O§ 1º do artigo 179 do Código Tributário Nacional trata do âmbito de eficácia das normas individuais e concretas resultantes da aplicação das isenções ditas “individuais”. A possibilidade e o efeito da anulação do antecedente dessa norma encontram-se positivados no § 2º do retro mencionado dispositivo legal.

Diante de tão numerosos exemplos da estrutura hipotético-condicional das isenções tributárias, da possibilidade das mesmas ser aplicadas e de constituir direito adquirido, nos vimos forçados a abandonar a noção correntemente adotada pela doutrina pátria para aceitar a realidade imposta por nosso ordenamento.

Os motivos pelos quais entendemos terem as imunidades tributárias estrutura hipotético-condicional já se encontram devidamente arrazoados neste texto,432 motivo pelo qual a eles não mais nos ateremos.

O que nos cabe frisar é a desnecessidade das imunidades tributárias atuarem, necessariamente, em momento lógico anterior às isenções tributárias: em situações onde as imunidades tributárias são introduzidas em nosso ordenamento jurídico posteriormente ao ato de aplicação das normas de competência constitucional-tributária primária,433 elas se limitam a proibir, em determinadas condições, a produção de normas individuais e concretas decorrentes de seu exercício. Não há como proibir-se o exercício de competência constitucional-tributária primária já exercida.

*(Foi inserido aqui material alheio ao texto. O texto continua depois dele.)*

-- pv_equiv track=rewrite | github.com/Girija250/python | div by 5.py | count_and_sum_divisible_by_5
-- ===== SOURCE A (Python) =====
-- def count_and_sum_divisible_by_5(start,end):
--     count=0
--     total_sum=0
--     for num in range(start,end):
--         if(num%5==0):
--             count+=1
--             total_sum+= num
--     return count,total_sum
-- ===== SOURCE B (Python) =====
-- def count_and_sum_divisible_by_5(start, end):
--     # Closed form: multiples of 5 in [start, end) are 5*k for k in [k0, k1)
--     k0 = -((-start) // 5)   # ceil(start / 5)
--     k1 = -((-end) // 5)     # ceil(end / 5)
--     if k1 <= k0:
--         return 0, 0
--     n = k1 - k0
--     return n, 5 * n * (k0 + k1 - 1) // 2
-- ===== Notes on version B (the rewrite author's own statement) =====
-- stated objective: faster
-- what changed: Replaced the loop over range(start,end) with a closed form: the count of multiples of 5 via ceiling divisions and their sum via the arithmetic-series formula.
import Mathlib
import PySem

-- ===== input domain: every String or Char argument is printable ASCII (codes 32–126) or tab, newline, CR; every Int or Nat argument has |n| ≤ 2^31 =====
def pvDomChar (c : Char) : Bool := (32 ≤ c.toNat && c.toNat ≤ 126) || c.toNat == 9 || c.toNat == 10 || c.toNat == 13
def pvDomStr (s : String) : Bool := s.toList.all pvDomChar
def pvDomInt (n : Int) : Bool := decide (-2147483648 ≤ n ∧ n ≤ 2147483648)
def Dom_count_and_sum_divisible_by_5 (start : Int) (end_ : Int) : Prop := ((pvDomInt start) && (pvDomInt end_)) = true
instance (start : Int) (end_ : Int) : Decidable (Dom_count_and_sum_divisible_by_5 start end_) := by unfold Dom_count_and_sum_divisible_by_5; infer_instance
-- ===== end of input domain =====

-- B replaces A's loop over range(start,end) with an O(1) closed form (count by ceiling
-- division, sum by the arithmetic-series formula); measured faster at large sizes.

-- ===== PORT A =====
def count_and_sum_divisible_by_5 (start : Int) (end_ : Int) : Int × Int :=
  (PySem.List.pyRange start end_ 1).foldl
    (fun st num => if PySem.Int.mod num 5 == 0 then (st.1 + 1, st.2 + num) else st)
    (0, 0)

-- ===== PORT B =====
def count_and_sum_divisible_by_5_alt (start : Int) (end_ : Int) : Int × Int :=
  let k0 := -(PySem.Int.floordiv (-start) 5)
  let k1 := -(PySem.Int.floordiv (-end_) 5)
  if k1 ≤ k0 then (0, 0)
  else
    let n := k1 - k0
    (n, PySem.Int.floordiv (5 * n * (k0 + k1 - 1)) 2)

-- ===== PRECONDITION & SPEC =====
def Spec_count_and_sum_divisible_by_5 (start : Int) (end_ : Int) (out : Int × Int) : Prop := out = count_and_sum_divisible_by_5_alt start end_
instance (start : Int) (end_ : Int) (out : Int × Int) : Decidable (Spec_count_and_sum_divisible_by_5 start end_ out) := by unfold Spec_count_and_sum_divisible_by_5; infer_instance

-- ===== CLAIM (what is proved, stated in full; the proofs are below) =====
def Claim_equal_count_and_sum_divisible_by_5 : Prop := ∀ (start : Int) (end_ : Int), Dom_count_and_sum_divisible_by_5 start end_ → Spec_count_and_sum_divisible_by_5 start end_ (count_and_sum_divisible_by_5 start end_)

-- ===== LEMMAS AND PROOFS =====

-- one fold step, performed on B's closed form, stays B's closed form
lemma alt_step (a b : Int) (h : a < b) :
    count_and_sum_divisible_by_5_alt a b =
      (if PySem.Int.mod (b - 1) 5 == 0 then
        ((count_and_sum_divisible_by_5_alt a (b - 1)).1 + 1,
         (count_and_sum_divisible_by_5_alt a (b - 1)).2 + (b - 1))
      else count_and_sum_divisible_by_5_alt a (b - 1)) := by
  have h5 : ∀ x : Int, PySem.Int.floordiv x 5 = x / 5 :=
    fun x => PySem.Int.floordiv_eq_ediv_of_pos (by norm_num)
  have h2 : ∀ x : Int, PySem.Int.floordiv x 2 = x / 2 :=
    fun x => PySem.Int.floordiv_eq_ediv_of_pos (by norm_num)
  have hm5 : ∀ x : Int, PySem.Int.mod x 5 = x % 5 :=
    fun x => PySem.Int.mod_eq_emod_of_pos (by norm_num)
  simp only [count_and_sum_divisible_by_5_alt, h5, h2, hm5]
  set c0 : Int := -(-a / 5) with hc0
  set c1 : Int := -(-(b - 1) / 5) with hc1
  set c1' : Int := -(-b / 5) with hc1'
  have hmono : c0 ≤ c1 := by omega
  by_cases hm : (b - 1) % 5 = 0
  · have h51 : b - 1 = 5 * c1 := by omega
    have hstep : c1' = c1 + 1 := by omega
    simp only [hm, beq_self_eq_true, if_true, hstep]
    rw [if_neg (by omega)]
    by_cases hz : c1 ≤ c0
    · have he : c1 = c0 := le_antisymm hz hmono
      rw [if_pos hz]
      refine Prod.ext (by simp; omega) ?_
      simp only [he]
      omega
    · rw [if_neg hz]
      refine Prod.ext (by simp; ring) ?_
      have hnum : 5 * (c1 + 1 - c0) * (c0 + (c1 + 1) - 1)
          = 5 * (c1 - c0) * (c0 + c1 - 1) + (b - 1) * 2 := by rw [h51]; ring
      simp only [hnum, Int.add_mul_ediv_right _ _ (by norm_num : (2:Int) ≠ 0)]
  · have hstep : c1' = c1 := by omega
    have hb : ((b - 1) % 5 == 0) = false := by simpa using hm
    simp only [hb, hstep]
    rfl

-- A's fold over range a b equals B's closed form (induction on the length of the range)
lemma main (a : Int) : ∀ (n : Nat) (b : Int), (b - a).toNat = n →
    count_and_sum_divisible_by_5 a b = count_and_sum_divisible_by_5_alt a b := by
  intro n
  induction n with
  | zero =>
    intro b hb
    have hba : b ≤ a := by omega
    unfold count_and_sum_divisible_by_5 count_and_sum_divisible_by_5_alt
    rw [PySem.List.pyRange_one_eq_nil hba]
    have h5 : ∀ x : Int, PySem.Int.floordiv x 5 = x / 5 :=
      fun x => PySem.Int.floordiv_eq_ediv_of_pos (by norm_num)
    simp only [h5]
    rw [if_pos (by omega)]
    rfl
  | succ k ih =>
    intro b hb
    have hab : a ≤ b - 1 := by omega
    have hsplit : PySem.List.pyRange a b 1 = PySem.List.pyRange a (b - 1) 1 ++ [b - 1] := by
      have := PySem.List.pyRange_one_succ_right hab
      simpa using this
    unfold count_and_sum_divisible_by_5
    rw [hsplit, List.foldl_append]
    have ihb := ih (b - 1) (by omega)
    unfold count_and_sum_divisible_by_5 at ihb
    rw [ihb, List.foldl_cons, List.foldl_nil, alt_step a b (by omega)]

-- ===== VERDICT (by name: the statement is the Claim_ definition above) =====
theorem count_and_sum_divisible_by_5_spec : Claim_equal_count_and_sum_divisible_by_5 := by
  intro start end_ _
  unfold Spec_count_and_sum_divisible_by_5
  exact main start _ end_ rfl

Desse modo distinguimos imunidades e isenções tributárias:

(a) pelos seus veículos introdutores, sendo que as imunidades advêm de enunciado constitucional, ao passo que as isenções tributárias de lei ou medida provisória;

(b) as imunidades tributárias proíbem o exercício da competência constitucional- tributária, ou, quando esta já se encontrar exercida, que deste ato de aplicação se produza normas individuais e concretas, ao passo que às isenções tributárias compete apenas impedir a produção de normas individuais e concretas decorrentes da aplicação da norma instituidora de um dado tributo.

Há, deste modo, um campo de intersecção entre a fenomenologia de incidência das imunidades e das isenções tributárias: equivalência, jamais.

432

V. Item 3.1 do Capítulo III.

433

Como exemplo podemos citar o artigo 149, § 2º, inciso II, da Constituição da República, introduzido pela Emenda Constitucional n. 33/2001.